Голос был свеж и чист, хотя еще не силен.
-- Что это значит Михэль? -- спросил князь, обращаясь к сопровождавшему его лакею. -- Кто это поёт?..
Лакей поклонился, сконфуженный, полагая в этом вопросе упрек.
-- Это дочь Гарбарино, вашего кухмистера, ваше сиятельство, Катарина, -- отвечал он. -- Маленькая такая девочка!.. Я уже запрещал ей петь...

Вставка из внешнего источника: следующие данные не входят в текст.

-- Main lemma: filtering a suffix zipped with its labels by 'count of label ≥ m'
-- (counts taken in any list agreeing with the suffix's labels on ids ≥ L)
-- yields the canonical runSpec value.
theorem filter_labels_eq (m : Int) :
    ∀ (n : Nat) (xs : List Int), xs.length ≤ n → ∀ (x L : Int) (labAll : List Int),
      (∀ l, L ≤ l → labAll.count l = (labL x xs L).count l) →
      (((x :: xs).zip (labL x xs L)).filter
          (fun p => decide (m ≤ ((labAll.count p.2 : Nat) : Int)))).map Prod.fst =
        runSpec m (x :: xs) := by
  intro n
  induction n with
  | zero =>
    intro xs h x L labAll hc
    have : xs = [] := List.eq_nil_of_length_eq_zero (Nat.le_zero.mp h)
    subst this
    have hcL := hc L le_rfl
    rw [count_labL_self] at hcL
    simp only [takeRun] at hcL
    rw [runSpec]
    simp only [labL, labelLoop, takeRun, List.zip_cons_cons, List.zip_nil_right,
      List.filter, hcL]
    by_cases hm : m ≤ (1 : Int)
    · simp [hm, runSpec]
    · simp [hm, runSpec]
  | succ n ih =>
    intro xs h x L labAll hc
    -- split off the first maximal run
    have hsplit : labL x xs L =
        List.replicate (1 + (takeRun x xs).1.length) L ++
          (match (takeRun x xs).2 with
            | [] => []
            | y :: ys => labL y ys (L + 1)) := labL_run xs x L
    have hxs : x :: xs = (x :: (takeRun x xs).1) ++ (takeRun x xs).2 :=
      takeRun_append x xs
    have hlen1 : (x :: (takeRun x xs).1).length = 1 + (takeRun x xs).1.length := by
      simp [Nat.add_comm]
    have hcount : labAll.count L = 1 + (takeRun x xs).1.length := by
      rw [hc L le_rfl, count_labL_self]
    -- zip splits across the equal-length blocks
    rw [hsplit]
    conv_lhs => rw [show ((x :: xs) : List Int) = (x :: (takeRun x xs).1) ++ (takeRun x xs).2 from hxs]
    rw [List.zip_append (by simp [hlen1])]
    rw [List.filter_append, List.map_append]
    have hfirst :
        (((x :: (takeRun x xs).1).zip (List.replicate (1 + (takeRun x xs).1.length) L)).filter
            (fun p => decide (m ≤ ((labAll.count p.2 : Nat) : Int)))).map Prod.fst =
          (if m ≤ (((x :: (takeRun x xs).1).length : Nat) : Int) then x :: (takeRun x xs).1 else []) := by
      have hz : (x :: (takeRun x xs).1).zip (List.replicate (1 + (takeRun x xs).1.length) L) =
          (x :: (takeRun x xs).1).map (fun a => (a, L)) := by
        rw [← hlen1]
        generalize (x :: (takeRun x xs).1) = bl
        induction bl with
        | nil => simp
        | cons b bs ihb => simp [List.replicate_succ, ihb]
      rw [hz, List.filter_map, List.map_map]
      by_cases hm : m ≤ (((x :: (takeRun x xs).1).length : Nat) : Int)
      · rw [if_pos hm]
        have hmc : m ≤ ((labAll.count L : Nat) : Int) := by
          rw [hcount]; rw [hlen1] at hm; exact_mod_cast hm
        simp [Function.comp_def, hmc]
      · rw [if_neg hm]
        have hmc : ¬ m ≤ ((labAll.count L : Nat) : Int) := by
          rw [hcount]; rw [hlen1] at hm; exact_mod_cast hm
        simp [Function.comp_def, hmc]
    rw [hfirst]
    -- the remainder
    cases hr : (takeRun x xs).2 with
    | nil =>
      conv_rhs => rw [runSpec]
      rw [hr]
      rw [runSpec]
      simp
    | cons y ys =>
      have hlen2 : ys.length ≤ n := by
        have h1 := takeRun_snd_length x xs
        rw [hr] at h1
        simp at h1
        omega
      have hsplit2 : labL x xs L =
          List.replicate (1 + (takeRun x xs).1.length) L ++ labL y ys (L + 1) := by
        conv_lhs => rw [labL_run]
        rw [hr]
      have hc2 : ∀ l, L + 1 ≤ l → labAll.count l = (labL y ys (L + 1)).count l := by
        intro l hl
        rw [hc l (by omega), hsplit2, List.count_append]
        have h0 : (List.replicate (1 + (takeRun x xs).1.length) L).count l = 0 := by
          refine List.count_eq_zero.mpr ?_
          intro hmem
          have := List.eq_of_mem_replicate hmem
          omega
        omega
      have hred : (match y :: ys with
          | [] => ([] : List Int)
          | y :: ys => labL y ys (L + 1)) = labL y ys (L + 1) := rfl
      rw [hred, ih ys hlen2 y (L + 1) labAll hc2]
      conv_rhs => rw [runSpec]
      rw [hr]

theorem b_eq_runSpec (frames : List Int) (m : Int) :
    group_consecutive_frames_alt frames m = runSpec m frames := by
  cases frames with
  | nil => simp [group_consecutive_frames_alt, labelLoop, runSpec]
  | cons f rest =>
    simp only [group_consecutive_frames_alt]
    have hlab : labelLoop (f :: rest) none (-1) = labL f rest 0 := by
      simp [labelLoop, labL]
    rw [hlab]
    rw [PySem.Dict.foldl_insert_getD_add_one_eq_counter]
    have hgetD : ∀ (p : Int × Int),
        (decide (m ≤ (PySem.Dict.counter (labL f rest 0)).getD p.2 0)) =
        (decide (m ≤ (((labL f rest 0).count p.2 : Nat) : Int))) := by
      intro p
      rw [PySem.Dict.getD_counter]
    simp only [hgetD]
    exact filter_labels_eq m rest.length rest le_rfl f 0 (labL f rest 0) (fun _ _ => rfl)

-- ===== VERDICT (by name: the statement is the Claim_ definition above) =====
theorem group_consecutive_frames_spec : Claim_equal_group_consecutive_frames := by
  intro frames m _
  unfold Spec_group_consecutive_frames
  rw [a_eq_runSpec, b_eq_runSpec]
-- pv_equiv track=rewrite | github.com/Eric-H-Thomas/SkillEstimationFramework2 | Environments/Darts/RandomDarts/darts.py | get_rewards_for_plot
-- ===== SOURCE A (Python) =====
-- def get_rewards_for_plot(state_boundaries):
--     """Return the reward level for each alternating region in the state."""
--
--     rewards = []
--     is_low_region = True
--
--     for boundary in state_boundaries:
--         if is_low_region:
--             rewards.append(1)
--             is_low_region = False
--         else:
--             rewards.append(0)
--             is_low_region = True
--
--     return rewards
-- ===== SOURCE B (Python) =====
-- def get_rewards_for_plot(state_boundaries):
--     """Return the reward level for each alternating region in the state."""
--     n = sum(1 for _ in state_boundaries)
--     return ([1, 0] * ((n + 1) // 2))[:n]
-- ===== Notes on version B (the rewrite author's own statement) =====
-- stated objective: simpler
-- what changed: Replaces the per-element toggle flag and conditional append with a single length count followed by closed-form repetition of the two-element pattern and a slice to length n.
import Mathlib
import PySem

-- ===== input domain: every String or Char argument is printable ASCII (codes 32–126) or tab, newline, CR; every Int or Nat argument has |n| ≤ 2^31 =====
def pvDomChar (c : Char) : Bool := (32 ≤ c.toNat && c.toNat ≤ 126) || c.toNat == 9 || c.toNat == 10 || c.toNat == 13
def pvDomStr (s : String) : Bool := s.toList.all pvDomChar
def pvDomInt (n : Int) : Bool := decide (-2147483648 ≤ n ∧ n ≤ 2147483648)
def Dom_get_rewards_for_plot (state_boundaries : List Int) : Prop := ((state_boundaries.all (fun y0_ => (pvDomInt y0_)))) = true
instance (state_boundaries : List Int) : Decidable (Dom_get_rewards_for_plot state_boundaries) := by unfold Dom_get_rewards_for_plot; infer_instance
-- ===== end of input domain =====

-- B replaces A's per-element toggle + conditional append with a length count and
-- closed-form pattern repetition plus slicing (simpler).

-- ===== PORT A =====
-- literal port of A: fold over the boundaries carrying (rewards, is_low_region)
def get_rewards_for_plot (state_boundaries : List Int) : List Int :=
  (state_boundaries.foldl
    (fun (st : List Int × Bool) _ =>
      if st.2 then (st.1 ++ [1], false) else (st.1 ++ [0], true))
    ([], true)).1

-- ===== PORT B =====
-- literal port of B: count the elements, then ([1,0] * ((n+1)//2))[:n]
def get_rewards_for_plot_alt (state_boundaries : List Int) : List Int :=
  let n : Nat := state_boundaries.foldl (fun c _ => c + 1) 0
  (List.flatten (List.replicate ((n + 1) / 2) [1, 0])).take n

-- ===== PRECONDITION & SPEC =====
def Spec_get_rewards_for_plot (state_boundaries : List Int) (out : List Int) : Prop := out = get_rewards_for_plot_alt state_boundaries
instance (state_boundaries : List Int) (out : List Int) : Decidable (Spec_get_rewards_for_plot state_boundaries out) := by unfold Spec_get_rewards_for_plot; infer_instance

-- ===== CLAIM (what is proved, stated in full; the proofs are below) =====
def Claim_equal_get_rewards_for_plot : Prop := ∀ (state_boundaries : List Int), Dom_get_rewards_for_plot state_boundaries → Spec_get_rewards_for_plot state_boundaries (get_rewards_for_plot state_boundaries)

-- ===== LEMMAS AND PROOFS =====

-- the alternating pattern of length n starting in region-state b
def pvAlt : Nat → Bool → List Int
  | 0, _ => []
  | n + 1, b => (if b then 1 else 0) :: pvAlt n (!b)

theorem foldlA_eq_alt (sb : List Int) (acc : List Int) (b : Bool) :
    (sb.foldl
      (fun (st : List Int × Bool) _ =>
        if st.2 then (st.1 ++ [1], false) else (st.1 ++ [0], true))
      (acc, b)).1 = acc ++ pvAlt sb.length b := by
  induction sb generalizing acc b with
  | nil => simp [pvAlt]
  | cons x xs ih =>
    cases b <;> simp [List.foldl, pvAlt, ih]

theorem countFold_eq_length (sb : List Int) (c : Nat) :
    sb.foldl (fun c _ => c + 1) c = c + sb.length := by
  induction sb generalizing c with
  | nil => simp
  | cons x xs ih => simp [List.foldl, ih]; omega

theorem take_rep_eq_alt (n : Nat) :
    (List.flatten (List.replicate ((n + 1) / 2) ([1, 0] : List Int))).take n = pvAlt n true := by
  induction n using Nat.twoStepInduction with
  | zero => rfl
  | one => rfl
  | more n ih _ =>
    have h : (n + 2 + 1) / 2 = (n + 1) / 2 + 1 := by omega
    rw [h, List.replicate_succ, List.flatten_cons]
    simpa [pvAlt] using ih

-- ===== VERDICT (by name: the statement is the Claim_ definition above) =====
theorem get_rewards_for_plot_spec : Claim_equal_get_rewards_for_plot := by
  intro sb _
  unfold Spec_get_rewards_for_plot get_rewards_for_plot get_rewards_for_plot_alt
  rw [foldlA_eq_alt, countFold_eq_length]
  simp [take_rep_eq_alt]
-- pv_equiv track=rewrite | github.com/PrabhatKushwaha5/DSA_Using-_Python | 1Companies/TCS/TCSSeason13P1.py | min_cut_insert
-- ===== SOURCE A (Python) =====
-- def can_form_by_one_cut_insert(shuffled, original):
--     N = len(shuffled)
--     if shuffled == original:
--         return True
--     for l in range(N):
--         for r in range(l, N):
--             segment = shuffled[l:r+1]
--             remaining = shuffled[:l] + shuffled[r+1:]
--             for i in range(len(remaining)+1):
--                 candidate = remaining[:i] + segment + remaining[i:]
--                 if candidate == original:
--                     return True
--     return False
--
-- def min_cut_insert(shuffled, original):
--     if shuffled == original:
--         return 0
--     if can_form_by_one_cut_insert(shuffled, original):
--         return 1
--
--     N = len(shuffled)
--     # Try all one cut-insert operations and check if from the resulting list,
--     # original can be formed by one more cut-insert.
--     for l1 in range(N):
--         for r1 in range(l1, N):
--             segment1 = shuffled[l1:r1+1]
--             remaining1 = shuffled[:l1] + shuffled[r1+1:]
--             for i1 in range(len(remaining1)+1):
--                 after_one = remaining1[:i1] + segment1 + remaining1[i1:]
--                 # Now check if from after_one we can get original by one cut-insert
--                 if can_form_by_one_cut_insert(after_one, original):
--                     return 2
--     return 2  # If not possible with 0 or 1, then must be 2
-- ===== SOURCE B (Python) =====
-- def min_cut_insert(shuffled, original):
--     if shuffled == original:
--         return 0
--     n = len(shuffled)
--     # One cut+insert == swapping two adjacent blocks: pick cut points i <= j <= k
--     # and move the block shuffled[j:k] in front of shuffled[i:j].
--     for i in range(n + 1):
--         for j in range(i, n + 1):
--             for k in range(j, n + 1):
--                 if shuffled[:i] + shuffled[j:k] + shuffled[i:j] + shuffled[k:] == original:
--                     return 1
--     return 2
-- ===== Notes on version B (the rewrite author's own statement) =====
-- stated objective: faster
-- what changed: B drops A's entire second-level search over all first moves (A returns 2 unconditionally after it) and tests a single block move by directly comparing the adjacent-block swap shuffled[:i]+shuffled[j:k]+shuffled[i:j]+shuffled[k:] with original over three cut points, instead of rebuilding segment/remaining/candidate lists for every (cut, insertion-position) pair.
import Mathlib
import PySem

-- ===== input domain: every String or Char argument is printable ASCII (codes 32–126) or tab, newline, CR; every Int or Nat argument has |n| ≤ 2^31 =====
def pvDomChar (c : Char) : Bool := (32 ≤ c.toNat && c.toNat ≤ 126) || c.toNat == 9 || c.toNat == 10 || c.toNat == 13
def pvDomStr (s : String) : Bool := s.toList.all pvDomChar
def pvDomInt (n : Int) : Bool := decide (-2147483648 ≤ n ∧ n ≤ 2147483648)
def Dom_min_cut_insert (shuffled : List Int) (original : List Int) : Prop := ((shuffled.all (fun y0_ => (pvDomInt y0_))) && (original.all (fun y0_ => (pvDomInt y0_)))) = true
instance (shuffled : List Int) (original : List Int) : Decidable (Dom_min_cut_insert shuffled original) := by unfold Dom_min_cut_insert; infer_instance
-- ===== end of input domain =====

-- B removes A's redundant second-level two-move search (A returns 2 on both of that branch's
-- outcomes) and checks a single block move as an adjacent-block swap over three cut points.


-- ===== PORT A =====
def can_form_by_one_cut_insert (shuffled : List Int) (original : List Int) : Bool :=
  let N : Int := shuffled.length
  if shuffled == original then true
  else
    (PySem.List.pyRange 0 N 1).any fun l =>
      (PySem.List.pyRange l N 1).any fun r =>
        let segment := PySem.List.slice shuffled (some l) (some (r + 1))
        let remaining := PySem.List.slice shuffled none (some l) ++ PySem.List.slice shuffled (some (r + 1)) none
        (PySem.List.pyRange 0 ((remaining.length : Int) + 1) 1).any fun i =>
          (PySem.List.slice remaining none (some i) ++ segment ++ PySem.List.slice remaining (some i) none) == original

def min_cut_insert (shuffled : List Int) (original : List Int) : Int :=
  if shuffled == original then 0
  else if can_form_by_one_cut_insert shuffled original then 1
  else
    let N : Int := shuffled.length
    if (PySem.List.pyRange 0 N 1).any (fun l1 =>
        (PySem.List.pyRange l1 N 1).any fun r1 =>
          let segment1 := PySem.List.slice shuffled (some l1) (some (r1 + 1))
          let remaining1 := PySem.List.slice shuffled none (some l1) ++ PySem.List.slice shuffled (some (r1 + 1)) none
          (PySem.List.pyRange 0 ((remaining1.length : Int) + 1) 1).any fun i1 =>
            can_form_by_one_cut_insert
              (PySem.List.slice remaining1 none (some i1) ++ segment1 ++ PySem.List.slice remaining1 (some i1) none)
              original)
    then 2 else 2

-- ===== PORT B =====
def min_cut_insert_alt (shuffled : List Int) (original : List Int) : Int :=
  if shuffled == original then 0
  else
    let n : Int := shuffled.length
    if (PySem.List.pyRange 0 (n + 1) 1).any (fun i =>
        (PySem.List.pyRange i (n + 1) 1).any fun j =>
          (PySem.List.pyRange j (n + 1) 1).any fun k =>
            (PySem.List.slice shuffled none (some i) ++ PySem.List.slice shuffled (some j) (some k) ++
              PySem.List.slice shuffled (some i) (some j) ++ PySem.List.slice shuffled (some k) none) == original)
    then 1 else 2

-- ===== PRECONDITION & SPEC =====
def Spec_min_cut_insert (shuffled : List Int) (original : List Int) (out : Int) : Prop := out = min_cut_insert_alt shuffled original
instance (shuffled : List Int) (original : List Int) (out : Int) : Decidable (Spec_min_cut_insert shuffled original out) := by unfold Spec_min_cut_insert; infer_instance

-- ===== CLAIM (what is proved, stated in full; the proofs are below) =====
def Claim_equal_min_cut_insert : Prop := ∀ (shuffled : List Int) (original : List Int), Dom_min_cut_insert shuffled original → Spec_min_cut_insert shuffled original (min_cut_insert shuffled original)

-- ===== LEMMAS AND PROOFS =====

-- Abstract characterisation shared by both one-move tests: original is obtained from
-- shuffled by swapping two adjacent blocks (possibly empty).
def SwapAdj (sh org : List Int) : Prop :=
  ∃ p x y s : List Int, sh = p ++ x ++ y ++ s ∧ org = p ++ y ++ x ++ s

theorem swapAdj_refl (sh : List Int) : SwapAdj sh sh :=
  ⟨sh, [], [], [], by simp, by simp⟩

theorem decomp (sh : List Int) (a b c : Nat) (hab : a ≤ b) (hbc : b ≤ c) :
    sh = sh.take a ++ ((sh.drop a).take (b-a) ++ ((sh.drop b).take (c-b) ++ sh.drop c)) := by
  conv_lhs => rw [← List.take_append_drop a sh]
  congr 1
  conv_lhs => rw [← List.take_append_drop (b-a) (sh.drop a)]
  rw [List.drop_drop, Nat.add_sub_cancel' hab]
  congr 1
  conv_lhs => rw [← List.take_append_drop (c-b) (sh.drop b)]
  rw [List.drop_drop, Nat.add_sub_cancel' hbc]

theorem canA_iff (sh org : List Int) :
    can_form_by_one_cut_insert sh org = true ↔ SwapAdj sh org := by
  unfold can_form_by_one_cut_insert
  by_cases heq : sh = org
  · subst heq
    simp only [beq_self_eq_true, if_true, true_iff]
    exact swapAdj_refl sh
  · simp only [beq_iff_eq, heq, if_false]
    constructor
    · intro h
      obtain ⟨l, hl, h⟩ := List.any_eq_true.mp h
      obtain ⟨r, hr, h⟩ := List.any_eq_true.mp h
      obtain ⟨i, hi, h⟩ := List.any_eq_true.mp h
      rw [PySem.List.mem_pyRange_one] at hl hr hi
      obtain ⟨a, rfl⟩ : ∃ a : Nat, l = (a:Int) := ⟨l.toNat, (Int.toNat_of_nonneg hl.1).symm⟩
      obtain ⟨b, rfl⟩ : ∃ b : Nat, r = (b:Int) := ⟨r.toNat, (Int.toNat_of_nonneg (le_trans hl.1 hr.1)).symm⟩
      obtain ⟨e, rfl⟩ : ∃ e : Nat, i = (e:Int) := ⟨i.toNat, (Int.toNat_of_nonneg hi.1).symm⟩
      rw [show ((b:Int)+1) = ((b+1 : Nat):Int) by push_cast; ring] at h
      rw [PySem.List.slice_natCast, PySem.List.slice_to_natCast, PySem.List.slice_from_natCast,
        PySem.List.slice_to_natCast, PySem.List.slice_from_natCast, beq_iff_eq] at h
      have hab : a ≤ b := by exact_mod_cast hr.1
      have han : a < sh.length := by exact_mod_cast hl.2
      by_cases hea : e ≤ a
      · refine ⟨sh.take e, (sh.drop e).take (a - e), (sh.drop a).take (b+1-a), sh.drop (b+1),
          by simpa using decomp sh e a (b+1) hea (by omega), ?_⟩
        rw [← h]
        simp [List.take_append, List.drop_append, List.take_take, List.drop_take,
          min_eq_left hea, Nat.sub_eq_zero_of_le hea, min_eq_left han.le]
      · have hae : a ≤ e := by omega
        refine ⟨sh.take a, (sh.drop a).take (b+1-a), (sh.drop (b+1)).take (e-a), sh.drop (b+1+(e-a)),
          by simpa [Nat.add_sub_cancel_left] using decomp sh a (b+1) (b+1+(e-a)) (by omega) (by omega), ?_⟩
        rw [← h]
        simp [List.take_append, List.drop_append, List.take_take, List.drop_take, List.drop_drop,
          min_eq_right hae, Nat.sub_eq_zero_of_le hae, min_eq_left han.le]
    · rintro ⟨p, x, y, s, rfl, rfl⟩
      have hx : 1 ≤ x.length := by
        rcases x with _ | _ <;> simp_all
      have hy : 1 ≤ y.length := by
        rcases y with _ | _ <;> simp_all
      apply List.any_eq_true.mpr
      refine ⟨(p.length : Int), ?_, ?_⟩
      · rw [PySem.List.mem_pyRange_one]
        constructor
        · positivity
        · push_cast [List.length_append]; omega
      apply List.any_eq_true.mpr
      refine ⟨(p.length : Int) + (x.length : Int) - 1, ?_, ?_⟩
      · rw [PySem.List.mem_pyRange_one]
        constructor
        · omega
        · push_cast [List.length_append]; omega
      rw [show ((p.length:Int) + (x.length:Int) - 1 + 1) = ((p.length + x.length : Nat):Int) by push_cast; ring]
      rw [PySem.List.slice_natCast, PySem.List.slice_to_natCast, PySem.List.slice_from_natCast]
      apply List.any_eq_true.mpr
      refine ⟨((p.length + y.length : Nat) : Int), ?_, ?_⟩
      · rw [PySem.List.mem_pyRange_one]
        constructor
        · positivity
        · push_cast [List.length_append, List.length_take, List.length_drop]; omega
      rw [PySem.List.slice_to_natCast, PySem.List.slice_from_natCast, beq_iff_eq]
      have e1 : p.length + x.length - p.length = x.length := by omega
      simp [List.take_append, List.drop_append, e1,
        List.take_of_length_le (Nat.le_add_right p.length y.length),
        List.drop_of_length_le (Nat.le_add_right p.length x.length),
        List.drop_of_length_le (Nat.le_add_right p.length y.length)]

theorem oneB_iff (sh org : List Int) :
    ((PySem.List.pyRange 0 ((sh.length : Int) + 1) 1).any (fun i =>
        (PySem.List.pyRange i ((sh.length : Int) + 1) 1).any fun j =>
          (PySem.List.pyRange j ((sh.length : Int) + 1) 1).any fun k =>
            (PySem.List.slice sh none (some i) ++ PySem.List.slice sh (some j) (some k) ++
              PySem.List.slice sh (some i) (some j) ++ PySem.List.slice sh (some k) none) == org)) = true
      ↔ SwapAdj sh org := by
  constructor
  · intro h
    obtain ⟨i, hi, h⟩ := List.any_eq_true.mp h
    obtain ⟨j, hj, h⟩ := List.any_eq_true.mp h
    obtain ⟨k, hk, h⟩ := List.any_eq_true.mp h
    rw [PySem.List.mem_pyRange_one] at hi hj hk
    obtain ⟨a, rfl⟩ : ∃ a : Nat, i = (a : Int) := ⟨i.toNat, (Int.toNat_of_nonneg hi.1).symm⟩
    obtain ⟨b, rfl⟩ : ∃ b : Nat, j = (b : Int) := ⟨j.toNat, (Int.toNat_of_nonneg (le_trans hi.1 hj.1)).symm⟩
    obtain ⟨c, rfl⟩ : ∃ c : Nat, k = (c : Int) := ⟨k.toNat, (Int.toNat_of_nonneg (le_trans (le_trans hi.1 hj.1) hk.1)).symm⟩
    have hab : a ≤ b := by exact_mod_cast hj.1
    have hbc : b ≤ c := by exact_mod_cast hk.1
    rw [PySem.List.slice_to_natCast, PySem.List.slice_natCast, PySem.List.slice_natCast,
      PySem.List.slice_from_natCast, beq_iff_eq] at h
    exact ⟨sh.take a, (sh.drop a).take (b-a), (sh.drop b).take (c-b), sh.drop c,
      by simpa using decomp sh a b c hab hbc, by simpa using h.symm⟩
  · rintro ⟨p, x, y, s, rfl, rfl⟩
    apply List.any_eq_true.mpr
    refine ⟨(p.length : Int), ?_, ?_⟩
    · rw [PySem.List.mem_pyRange_one]
      constructor
      · positivity
      · push_cast [List.length_append]; omega
    apply List.any_eq_true.mpr
    refine ⟨((p.length + x.length : Nat) : Int), ?_, ?_⟩
    · rw [PySem.List.mem_pyRange_one]
      constructor
      · exact_mod_cast Nat.le_add_right _ _
      · push_cast [List.length_append]; omega
    apply List.any_eq_true.mpr
    refine ⟨((p.length + x.length + y.length : Nat) : Int), ?_, ?_⟩
    · rw [PySem.List.mem_pyRange_one]
      constructor
      · exact_mod_cast Nat.le_add_right _ _
      · push_cast [List.length_append]; omega
    rw [PySem.List.slice_to_natCast, PySem.List.slice_natCast, PySem.List.slice_natCast,
      PySem.List.slice_from_natCast, beq_iff_eq]
    have e2 : p.length + x.length + y.length - p.length - x.length = y.length := by omega
    simp [List.drop_append, e2,
      List.drop_of_length_le (Nat.le_add_right _ _)]
    rw [List.drop_of_length_le (by omega), List.drop_of_length_le (by omega)]
    simp

-- ===== VERDICT (by name: the statement is the Claim_ definition above) =====
theorem min_cut_insert_spec : Claim_equal_min_cut_insert := by
  intro sh org _
  unfold Spec_min_cut_insert min_cut_insert min_cut_insert_alt
  by_cases heq : sh = org
  · simp [heq]
  · simp only [beq_iff_eq, heq, if_false]
    by_cases h1 : SwapAdj sh org
    · rw [if_pos ((canA_iff sh org).mpr h1), if_pos ((oneB_iff sh org).mpr h1)]
    · rw [if_neg (fun hc => h1 ((canA_iff sh org).mp hc)),
        if_neg (fun hc => h1 ((oneB_iff sh org).mp hc))]
      split <;> rfl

Но князь движением руки заставил его замолчать.
-- Она поёт совсем не дурно! -- заметил он после небольшого молчания. -- Сколько ей лет?
-- Лет четырнадцать, ваше сиятельство.
-- Не дурно! Право же, не дурно! Кто учил её петь?
-- Полагаю, ваше сиятельство, что она сама выучились.
-- Сама? Да ведь нужно же было, чтоб она где-нибудь услыхала эту арию! Ступай за этой девочкой, Михэль...
-- Cию минуту, ваше сиятельство.
-- И приведи ее ко мне в залу.
-- Слушаю, ваше сиятельство.
Князь Габриэли страстно любил музыку. Да и кто из итальянцев не любит ее!.. Он сидел у себя в комнате нетерпеливо ожидая ту маленькую Катарину, которая так пленила его своим голосом. Отворилась дверь, и князь вскрикнул от изумления -- вместо одной девочки, в комнату вошли две, одних лет, одного роста и удивительно похожие одна на другую, с той только разницей, что одна была брюнетка, а другая -- блондинка.
Брюнетка, не дав времени князю задать вопроса, подошла к нему и сказала:
-- Ваше сиятельство, я -- Катарина; Михэль мне сказал, что вы желаете поговорить со мной... Но так как сестра моя Анита ни на минуту не расстаётся со мной, -- я привела ее с собой... Вы на это не сердитесь?..
Князь улыбнулся.
-- А за что же я рассержусь?
Катарина вздернула голову и весело погрозила пальцем лакею.
-- А! -- вскричала она. -- Ты говорил, что монсеньору нужна только одна, а двух будет много!
-- Сколько лет тебе, Катарина? -- спросил князь.
-- Четырнадцать, а сестре Аните тринадцать.
-- Ты дочь Гарбарино, моего повара.
-- Точно так. Нас зовут кухарчонками.
-- А у тебя, знаешь ли, славный голос!
-- Вы очень милостивы. Я пою, так себе, для развлечения. Михэль говорит, что я виновата, потому что других мое пение не забавляет...
-- Михэль -- дурак! Кто тебя учил петь?
-- Никто, монсеньор.
-- Где же ты слышала то, что повторяешь?
-- В театре Аргентина и Алиберти я хожу туда по крайней мере два раза в неделю вместе с Анитой и тетушкой... добрая она такая! и о нас очень заботится, потому что батюшке некогда: он всё для вас...
-- А сестра твоя тоже поёт?..
Брюнетка расхохоталась, тогда как блондинка опустила глаза, как будто чего-то стыдясь.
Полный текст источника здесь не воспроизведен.